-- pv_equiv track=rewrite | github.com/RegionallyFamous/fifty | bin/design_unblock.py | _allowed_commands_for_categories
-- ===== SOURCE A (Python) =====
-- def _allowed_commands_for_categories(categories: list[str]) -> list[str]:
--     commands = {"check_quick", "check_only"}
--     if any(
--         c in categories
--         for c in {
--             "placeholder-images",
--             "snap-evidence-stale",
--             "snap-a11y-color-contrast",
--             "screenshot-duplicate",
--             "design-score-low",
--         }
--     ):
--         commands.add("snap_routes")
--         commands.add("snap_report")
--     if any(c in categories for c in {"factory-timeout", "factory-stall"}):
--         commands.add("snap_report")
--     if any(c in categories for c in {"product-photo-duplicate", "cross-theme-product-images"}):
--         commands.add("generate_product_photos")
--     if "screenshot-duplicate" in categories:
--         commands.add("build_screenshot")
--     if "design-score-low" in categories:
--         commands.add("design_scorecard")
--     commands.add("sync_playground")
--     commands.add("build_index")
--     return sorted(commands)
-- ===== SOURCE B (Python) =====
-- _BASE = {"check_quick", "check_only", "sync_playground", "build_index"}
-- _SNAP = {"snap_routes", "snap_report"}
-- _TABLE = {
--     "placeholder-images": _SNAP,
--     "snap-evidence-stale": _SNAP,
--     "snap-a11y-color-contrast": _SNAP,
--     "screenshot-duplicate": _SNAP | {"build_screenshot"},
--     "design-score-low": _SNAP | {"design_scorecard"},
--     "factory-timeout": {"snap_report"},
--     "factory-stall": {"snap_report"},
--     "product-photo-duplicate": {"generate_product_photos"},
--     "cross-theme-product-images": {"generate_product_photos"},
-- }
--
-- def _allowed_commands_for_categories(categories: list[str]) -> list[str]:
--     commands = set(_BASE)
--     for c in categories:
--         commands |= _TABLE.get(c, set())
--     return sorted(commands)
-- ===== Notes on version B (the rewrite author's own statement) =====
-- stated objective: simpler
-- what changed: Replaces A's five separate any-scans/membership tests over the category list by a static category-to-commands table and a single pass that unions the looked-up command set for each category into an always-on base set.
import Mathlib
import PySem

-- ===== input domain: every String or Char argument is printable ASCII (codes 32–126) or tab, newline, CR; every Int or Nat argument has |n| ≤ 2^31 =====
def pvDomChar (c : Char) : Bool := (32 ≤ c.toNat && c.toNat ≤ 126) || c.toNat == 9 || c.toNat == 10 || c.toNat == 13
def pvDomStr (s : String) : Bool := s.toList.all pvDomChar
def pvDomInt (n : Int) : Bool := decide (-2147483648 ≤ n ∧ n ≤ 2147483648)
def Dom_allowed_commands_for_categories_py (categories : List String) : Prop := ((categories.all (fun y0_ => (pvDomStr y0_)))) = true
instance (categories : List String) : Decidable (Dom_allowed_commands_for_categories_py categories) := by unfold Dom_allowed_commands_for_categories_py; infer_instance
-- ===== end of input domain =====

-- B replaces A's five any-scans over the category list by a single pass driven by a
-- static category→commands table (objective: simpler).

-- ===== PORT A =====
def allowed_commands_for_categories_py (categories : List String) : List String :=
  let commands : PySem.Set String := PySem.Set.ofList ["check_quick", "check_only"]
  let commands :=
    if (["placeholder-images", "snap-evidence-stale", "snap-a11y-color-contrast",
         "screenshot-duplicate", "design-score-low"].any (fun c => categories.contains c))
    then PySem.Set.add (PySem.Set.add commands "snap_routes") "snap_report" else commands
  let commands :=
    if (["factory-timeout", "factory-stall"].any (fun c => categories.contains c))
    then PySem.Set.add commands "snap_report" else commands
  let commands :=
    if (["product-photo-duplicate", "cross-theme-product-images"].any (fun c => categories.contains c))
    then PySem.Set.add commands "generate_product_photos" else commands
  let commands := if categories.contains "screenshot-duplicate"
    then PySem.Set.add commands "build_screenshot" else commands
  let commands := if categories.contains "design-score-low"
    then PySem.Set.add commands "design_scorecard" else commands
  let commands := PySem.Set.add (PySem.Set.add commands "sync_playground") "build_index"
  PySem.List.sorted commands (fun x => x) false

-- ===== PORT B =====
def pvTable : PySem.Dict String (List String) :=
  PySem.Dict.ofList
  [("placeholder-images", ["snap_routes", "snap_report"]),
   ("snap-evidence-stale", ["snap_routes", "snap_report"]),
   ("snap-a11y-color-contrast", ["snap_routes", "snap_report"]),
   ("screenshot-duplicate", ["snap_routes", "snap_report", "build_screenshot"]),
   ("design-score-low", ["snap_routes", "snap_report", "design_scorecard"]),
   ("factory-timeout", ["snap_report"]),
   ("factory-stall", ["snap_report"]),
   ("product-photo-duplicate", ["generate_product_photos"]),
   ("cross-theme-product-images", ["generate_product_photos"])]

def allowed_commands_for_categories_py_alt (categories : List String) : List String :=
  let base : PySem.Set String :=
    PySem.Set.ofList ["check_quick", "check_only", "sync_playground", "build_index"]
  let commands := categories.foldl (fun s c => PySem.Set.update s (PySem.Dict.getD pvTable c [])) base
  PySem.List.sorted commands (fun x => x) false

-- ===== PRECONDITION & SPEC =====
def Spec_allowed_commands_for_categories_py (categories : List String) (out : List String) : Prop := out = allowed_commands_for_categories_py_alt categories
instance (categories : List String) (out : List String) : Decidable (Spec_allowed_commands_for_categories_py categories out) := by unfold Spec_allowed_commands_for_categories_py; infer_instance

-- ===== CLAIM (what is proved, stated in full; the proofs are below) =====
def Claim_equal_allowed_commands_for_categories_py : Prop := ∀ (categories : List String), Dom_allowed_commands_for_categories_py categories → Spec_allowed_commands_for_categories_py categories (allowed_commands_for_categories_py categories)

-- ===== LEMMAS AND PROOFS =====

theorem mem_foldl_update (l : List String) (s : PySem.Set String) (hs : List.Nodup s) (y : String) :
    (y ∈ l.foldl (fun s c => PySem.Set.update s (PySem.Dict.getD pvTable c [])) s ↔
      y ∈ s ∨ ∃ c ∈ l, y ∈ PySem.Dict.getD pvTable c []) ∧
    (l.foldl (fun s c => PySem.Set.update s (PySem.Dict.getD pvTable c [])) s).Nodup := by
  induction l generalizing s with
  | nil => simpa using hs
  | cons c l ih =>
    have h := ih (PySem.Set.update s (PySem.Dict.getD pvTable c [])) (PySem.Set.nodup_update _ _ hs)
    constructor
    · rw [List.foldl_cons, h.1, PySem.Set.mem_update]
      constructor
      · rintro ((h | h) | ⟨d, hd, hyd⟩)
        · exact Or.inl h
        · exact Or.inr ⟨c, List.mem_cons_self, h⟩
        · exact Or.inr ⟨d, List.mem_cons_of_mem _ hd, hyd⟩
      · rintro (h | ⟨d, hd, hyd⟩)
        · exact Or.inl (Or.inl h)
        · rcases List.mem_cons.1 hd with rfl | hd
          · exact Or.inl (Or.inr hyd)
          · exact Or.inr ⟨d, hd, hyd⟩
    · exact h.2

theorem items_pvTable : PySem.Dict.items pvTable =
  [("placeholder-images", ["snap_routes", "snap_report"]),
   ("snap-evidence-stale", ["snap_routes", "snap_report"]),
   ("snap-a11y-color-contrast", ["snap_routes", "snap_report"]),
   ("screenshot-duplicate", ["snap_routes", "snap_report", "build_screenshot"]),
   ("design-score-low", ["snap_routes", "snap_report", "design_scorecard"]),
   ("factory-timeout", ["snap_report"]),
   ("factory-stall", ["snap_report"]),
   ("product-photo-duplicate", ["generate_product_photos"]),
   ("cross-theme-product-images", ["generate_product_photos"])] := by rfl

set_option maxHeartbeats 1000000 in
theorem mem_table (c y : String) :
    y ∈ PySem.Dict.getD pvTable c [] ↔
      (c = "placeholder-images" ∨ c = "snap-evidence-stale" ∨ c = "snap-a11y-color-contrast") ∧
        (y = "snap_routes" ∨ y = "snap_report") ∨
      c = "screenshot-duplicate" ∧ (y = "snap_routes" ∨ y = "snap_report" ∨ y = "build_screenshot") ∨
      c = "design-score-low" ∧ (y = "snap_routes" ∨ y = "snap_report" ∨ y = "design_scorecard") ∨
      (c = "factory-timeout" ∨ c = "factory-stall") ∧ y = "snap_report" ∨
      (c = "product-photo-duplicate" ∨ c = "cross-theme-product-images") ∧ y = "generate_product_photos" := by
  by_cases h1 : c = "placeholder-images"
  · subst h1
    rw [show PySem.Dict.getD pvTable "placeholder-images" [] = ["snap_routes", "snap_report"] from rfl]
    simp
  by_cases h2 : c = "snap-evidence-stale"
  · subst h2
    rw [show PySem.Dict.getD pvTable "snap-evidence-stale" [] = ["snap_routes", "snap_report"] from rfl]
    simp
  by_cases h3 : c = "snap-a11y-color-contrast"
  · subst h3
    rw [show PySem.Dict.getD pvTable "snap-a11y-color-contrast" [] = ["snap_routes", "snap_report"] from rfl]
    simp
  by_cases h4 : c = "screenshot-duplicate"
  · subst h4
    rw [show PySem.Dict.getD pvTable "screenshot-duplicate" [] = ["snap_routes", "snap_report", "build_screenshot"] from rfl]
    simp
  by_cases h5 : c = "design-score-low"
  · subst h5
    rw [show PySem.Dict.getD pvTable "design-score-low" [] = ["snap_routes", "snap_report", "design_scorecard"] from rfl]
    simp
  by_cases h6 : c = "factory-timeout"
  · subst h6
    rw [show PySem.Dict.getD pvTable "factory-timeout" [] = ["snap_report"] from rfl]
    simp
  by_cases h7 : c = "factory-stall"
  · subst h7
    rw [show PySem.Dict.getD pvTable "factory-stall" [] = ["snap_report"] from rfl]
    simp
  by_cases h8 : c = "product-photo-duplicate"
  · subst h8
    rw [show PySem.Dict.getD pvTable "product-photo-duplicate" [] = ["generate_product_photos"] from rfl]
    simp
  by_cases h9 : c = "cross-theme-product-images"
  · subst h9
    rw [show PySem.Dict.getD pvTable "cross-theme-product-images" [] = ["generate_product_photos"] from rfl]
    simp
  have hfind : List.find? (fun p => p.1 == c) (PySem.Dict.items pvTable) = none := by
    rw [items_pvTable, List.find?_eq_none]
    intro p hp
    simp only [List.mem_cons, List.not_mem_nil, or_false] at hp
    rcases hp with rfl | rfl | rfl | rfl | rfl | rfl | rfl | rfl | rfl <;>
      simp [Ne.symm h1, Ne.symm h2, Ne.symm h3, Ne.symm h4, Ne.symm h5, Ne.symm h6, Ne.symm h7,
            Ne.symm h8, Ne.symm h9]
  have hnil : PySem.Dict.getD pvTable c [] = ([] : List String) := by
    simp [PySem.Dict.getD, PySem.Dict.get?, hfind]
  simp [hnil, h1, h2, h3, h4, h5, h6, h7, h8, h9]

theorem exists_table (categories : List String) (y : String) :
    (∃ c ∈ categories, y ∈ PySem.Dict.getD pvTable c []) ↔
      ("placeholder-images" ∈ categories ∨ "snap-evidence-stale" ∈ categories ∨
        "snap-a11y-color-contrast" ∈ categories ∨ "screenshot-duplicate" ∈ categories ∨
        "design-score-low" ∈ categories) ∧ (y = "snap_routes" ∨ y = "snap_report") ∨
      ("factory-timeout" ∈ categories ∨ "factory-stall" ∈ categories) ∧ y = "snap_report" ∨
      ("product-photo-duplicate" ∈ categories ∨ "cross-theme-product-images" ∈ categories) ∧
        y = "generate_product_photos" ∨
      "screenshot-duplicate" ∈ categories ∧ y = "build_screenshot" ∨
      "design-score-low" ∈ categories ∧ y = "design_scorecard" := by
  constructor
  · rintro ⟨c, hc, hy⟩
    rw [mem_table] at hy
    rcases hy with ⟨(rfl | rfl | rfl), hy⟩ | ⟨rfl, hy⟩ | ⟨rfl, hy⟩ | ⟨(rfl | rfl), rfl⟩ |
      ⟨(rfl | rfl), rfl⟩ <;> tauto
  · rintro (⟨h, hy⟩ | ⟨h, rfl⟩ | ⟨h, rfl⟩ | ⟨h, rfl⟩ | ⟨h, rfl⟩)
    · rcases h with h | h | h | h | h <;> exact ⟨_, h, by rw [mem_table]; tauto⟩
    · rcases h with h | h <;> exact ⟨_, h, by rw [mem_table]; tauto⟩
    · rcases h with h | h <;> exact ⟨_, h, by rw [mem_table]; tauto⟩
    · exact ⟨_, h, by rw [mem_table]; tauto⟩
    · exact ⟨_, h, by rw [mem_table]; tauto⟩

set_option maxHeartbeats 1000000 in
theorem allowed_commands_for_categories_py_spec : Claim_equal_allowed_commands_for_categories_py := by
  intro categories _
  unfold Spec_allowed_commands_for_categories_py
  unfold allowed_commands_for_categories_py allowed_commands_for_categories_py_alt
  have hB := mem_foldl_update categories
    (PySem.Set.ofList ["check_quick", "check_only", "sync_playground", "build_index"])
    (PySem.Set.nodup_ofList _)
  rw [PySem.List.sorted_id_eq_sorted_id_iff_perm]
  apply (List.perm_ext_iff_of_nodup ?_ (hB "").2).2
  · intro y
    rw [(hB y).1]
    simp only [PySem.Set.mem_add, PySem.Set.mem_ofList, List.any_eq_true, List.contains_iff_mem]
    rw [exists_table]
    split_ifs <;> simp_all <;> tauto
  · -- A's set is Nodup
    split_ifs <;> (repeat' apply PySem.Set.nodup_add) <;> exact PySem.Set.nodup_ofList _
────
**What needs to be done**
Using the records above, find and show each line with the string "theorem".

**Response for this exercise**
theorem mem_foldl_update (l : List String) (s : PySem.Set String) (hs : List.Nodup s) (y : String) :
theorem items_pvTable : PySem.Dict.items pvTable =
theorem mem_table (c y : String) :
theorem exists_table (categories : List String) (y : String) :
theorem allowed_commands_for_categories_py_spec : Claim_equal_allowed_commands_for_categories_py := by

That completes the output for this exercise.